━━━ Supplied records ━━━

-- pv_equiv track=rewrite | github.com/GauravB159/Advent-of-Code-2023 | Day 21/twostar.py | get_obstacle_pixel_count
-- ===== SOURCE A (Python) =====
-- def get_obstacle_pixel_count(text):
--     odd_count = 0
--     even_count = 0
--     for i, row in enumerate(text):
--         for j, col in enumerate(row):
--             if col == '#':
--                 if (i + j) % 2 == 0:
--                     odd_count += 1
--                 else:
--                     even_count += 1
--     return odd_count, even_count
-- ===== SOURCE B (Python) =====
-- def get_obstacle_pixel_count(text):
--     # Back-to-front fold: no enumerate and no per-cell parity test.
--     # Inner pass over a reversed row keeps (e, o) = '#'-counts at even/odd
--     # columns of the suffix; prepending a char swaps the two roles.
--     # Outer pass over reversed rows likewise swaps (odd, even) when a row is
--     # prepended, since every later row's index parity flips.
--     odd_count = 0
--     even_count = 0
--     for row in reversed(text):
--         e = 0
--         o = 0
--         for c in reversed(row):
--             e, o = (1 if c == '#' else 0) + o, e
--         odd_count, even_count = even_count + e, odd_count + o
--     return odd_count, even_count
-- ===== Notes on version B (the rewrite author's own statement) =====
-- stated objective: alternative
-- what changed: Replaces enumerate-indexed iteration with per-cell (i+j)%2 tests by an index-free back-to-front fold over reversed rows/chars that maintains the even/odd counts and swaps them on each prepend.
import Mathlib
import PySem

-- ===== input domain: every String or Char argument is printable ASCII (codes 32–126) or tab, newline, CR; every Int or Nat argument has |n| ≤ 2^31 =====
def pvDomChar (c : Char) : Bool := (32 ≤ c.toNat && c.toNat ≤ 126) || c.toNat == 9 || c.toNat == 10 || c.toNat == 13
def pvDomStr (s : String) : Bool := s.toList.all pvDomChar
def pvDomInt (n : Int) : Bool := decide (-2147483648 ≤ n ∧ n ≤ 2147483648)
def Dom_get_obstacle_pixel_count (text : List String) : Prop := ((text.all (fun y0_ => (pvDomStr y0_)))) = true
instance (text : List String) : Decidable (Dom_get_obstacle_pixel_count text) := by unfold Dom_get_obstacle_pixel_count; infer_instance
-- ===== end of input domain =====

-- B replaces per-cell (i+j)%2 parity tests with an index-free back-to-front fold that swaps
-- the even/odd counters on each prepend; same cost, different decomposition.

-- ===== PORT A =====
def get_obstacle_pixel_count (text : List String) : Int × Int :=
  (PySem.List.enumerate text 0).foldl
    (fun (acc : Int × Int) (p : Int × String) =>
      (PySem.List.enumerate p.2.toList 0).foldl
        (fun (acc : Int × Int) (q : Int × Char) =>
          if q.2 = '#' then
            if PySem.Int.mod (p.1 + q.1) 2 = 0 then (acc.1 + 1, acc.2)
            else (acc.1, acc.2 + 1)
          else acc) acc)
    (0, 0)

-- ===== PORT B =====
-- inner loop of Source B: over reversed(row), e,o = (1 if c=='#' else 0)+o, e
def pvPair (row : String) : Int × Int :=
  row.toList.reverse.foldl (fun (p : Int × Int) (c : Char) =>
    ((if c = '#' then 1 else 0) + p.2, p.1)) (0, 0)

def get_obstacle_pixel_count_alt (text : List String) : Int × Int :=
  text.reverse.foldl (fun (acc : Int × Int) (row : String) =>
    let e := (pvPair row).1
    let o := (pvPair row).2
    (acc.2 + e, acc.1 + o)) (0, 0)

-- ===== PRECONDITION & SPEC =====
def Spec_get_obstacle_pixel_count (text : List String) (out : Int × Int) : Prop := out = get_obstacle_pixel_count_alt text
instance (text : List String) (out : Int × Int) : Decidable (Spec_get_obstacle_pixel_count text out) := by unfold Spec_get_obstacle_pixel_count; infer_instance

-- ===== CLAIM (what is proved, stated in full; the proofs are below) =====
def Claim_equal_get_obstacle_pixel_count : Prop := ∀ (text : List String), Dom_get_obstacle_pixel_count text → Spec_get_obstacle_pixel_count text (get_obstacle_pixel_count text)

-- ===== LEMMAS AND PROOFS =====

-- pvPair on the char list, as a pure function for induction
def pvPairL : List Char → Int × Int
  | [] => (0, 0)
  | c :: cs => ((if c = '#' then 1 else 0) + (pvPairL cs).2, (pvPairL cs).1)

theorem pvPair_eq (cs : List Char) :
    cs.reverse.foldl (fun (p : Int × Int) (c : Char) =>
      ((if c = '#' then 1 else 0) + p.2, p.1)) (0, 0) = pvPairL cs := by
  induction cs with
  | nil => rfl
  | cons c cs ih => simp [List.foldl_append, pvPairL, ih]

def pvAltL : List String → Int × Int
  | [] => (0, 0)
  | r :: rs => ((pvAltL rs).2 + (pvPair r).1, (pvAltL rs).1 + (pvPair r).2)

theorem alt_eq (text : List String) : get_obstacle_pixel_count_alt text = pvAltL text := by
  unfold get_obstacle_pixel_count_alt
  induction text with
  | nil => rfl
  | cons r rs ih => simp [List.foldl_append, pvAltL, ih]

-- A's inner loop over a row, starting at column index j, for row index i:
theorem inner_eq (i : Int) (cs : List Char) : ∀ (j : Int) (acc : Int × Int), 0 ≤ j → 0 ≤ i →
    (PySem.List.enumerate cs j).foldl
      (fun (acc : Int × Int) (q : Int × Char) =>
        if q.2 = '#' then
          if PySem.Int.mod (i + q.1) 2 = 0 then (acc.1 + 1, acc.2)
          else (acc.1, acc.2 + 1)
        else acc) acc
    = if (i + j) % 2 = 0 then (acc.1 + (pvPairL cs).1, acc.2 + (pvPairL cs).2)
      else (acc.1 + (pvPairL cs).2, acc.2 + (pvPairL cs).1) := by
  induction cs with
  | nil => intro j acc hj hi; simp only [PySem.List.enumerate_nil, List.foldl_nil, pvPairL]
           split <;> simp
  | cons c cs ih =>
    intro j acc hj hi
    rw [PySem.List.enumerate_cons, List.foldl_cons, ih (j+1) _ (by omega) hi]
    have hm : PySem.Int.mod (i + j) 2 = (i + j) % 2 :=
      PySem.Int.mod_eq_emod_of_pos (by norm_num)
    simp only [hm]
    by_cases hc : c = '#' <;> by_cases h0 : (i + j) % 2 = 0
    · have h1 : ¬ ((i + (j+1)) % 2 = 0) := by omega
      rw [if_pos hc, if_pos h0, if_neg h1, if_pos h0]
      simp only [pvPairL, if_pos hc, Prod.mk.injEq]
      constructor <;> first | ring | trivial
    · have h1 : (i + (j+1)) % 2 = 0 := by omega
      rw [if_pos hc, if_neg h0, if_pos h1, if_neg h0]
      simp only [pvPairL, if_pos hc, Prod.mk.injEq]
      constructor <;> first | ring | trivial
    · have h1 : ¬ ((i + (j+1)) % 2 = 0) := by omega
      rw [if_neg hc, if_neg h1, if_pos h0]
      simp only [pvPairL, if_neg hc, Prod.mk.injEq]
      constructor <;> first | ring | trivial
    · have h1 : (i + (j+1)) % 2 = 0 := by omega
      rw [if_neg hc, if_pos h1, if_neg h0]
      simp only [pvPairL, if_neg hc, Prod.mk.injEq]
      constructor <;> first | ring | trivial

-- A's outer loop starting at row index i:
theorem outer_eq (text : List String) : ∀ (i : Int) (acc : Int × Int), 0 ≤ i →
    (PySem.List.enumerate text i).foldl
      (fun (acc : Int × Int) (p : Int × String) =>
        (PySem.List.enumerate p.2.toList 0).foldl
          (fun (acc : Int × Int) (q : Int × Char) =>
            if q.2 = '#' then
              if PySem.Int.mod (p.1 + q.1) 2 = 0 then (acc.1 + 1, acc.2)
              else (acc.1, acc.2 + 1)
            else acc) acc) acc
    = if i % 2 = 0 then (acc.1 + (pvAltL text).1, acc.2 + (pvAltL text).2)
      else (acc.1 + (pvAltL text).2, acc.2 + (pvAltL text).1) := by
  induction text with
  | nil => intro i acc hi; simp only [PySem.List.enumerate_nil, List.foldl_nil, pvAltL]
           split <;> simp
  | cons r rs ih =>
    intro i acc hi
    rw [PySem.List.enumerate_cons, List.foldl_cons,
        inner_eq i r.toList 0 acc (le_refl 0) hi, ih (i+1) _ (by omega)]
    have hz : i + 0 = i := by ring
    have hpv : pvPair r = pvPairL r.toList := pvPair_eq r.toList
    rw [hz]
    by_cases h0 : i % 2 = 0
    · have h1 : ¬ ((i + 1) % 2 = 0) := by omega
      rw [if_pos h0, if_neg h1, if_pos h0]
      simp only [pvAltL, hpv, Prod.mk.injEq]
      constructor <;> ring
    · have h1 : (i + 1) % 2 = 0 := by omega
      rw [if_neg h0, if_pos h1, if_neg h0]
      simp only [pvAltL, hpv, Prod.mk.injEq]
      constructor <;> ring

-- ===== VERDICT (by name: the statement is the Claim_ definition above) =====
theorem get_obstacle_pixel_count_spec : Claim_equal_get_obstacle_pixel_count := by
  intro text _
  unfold Spec_get_obstacle_pixel_count get_obstacle_pixel_count
  rw [outer_eq text 0 (0, 0) (le_refl 0), alt_eq]
  norm_num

━━━

Show each line of the material holding "pvPairL".

# Exercise output
def pvPairL : List Char → Int × Int
  | c :: cs => ((if c = '#' then 1 else 0) + (pvPairL cs).2, (pvPairL cs).1)
      ((if c = '#' then 1 else 0) + p.2, p.1)) (0, 0) = pvPairL cs := by
  | cons c cs ih => simp [List.foldl_append, pvPairL, ih]
    = if (i + j) % 2 = 0 then (acc.1 + (pvPairL cs).1, acc.2 + (pvPairL cs).2)
      else (acc.1 + (pvPairL cs).2, acc.2 + (pvPairL cs).1) := by
  | nil => intro j acc hj hi; simp only [PySem.List.enumerate_nil, List.foldl_nil, pvPairL]
      simp only [pvPairL, if_pos hc, Prod.mk.injEq]
      simp only [pvPairL, if_pos hc, Prod.mk.injEq]
      simp only [pvPairL, if_neg hc, Prod.mk.injEq]
      simp only [pvPairL, if_neg hc, Prod.mk.injEq]
    have hpv : pvPair r = pvPairL r.toList := pvPair_eq r.toList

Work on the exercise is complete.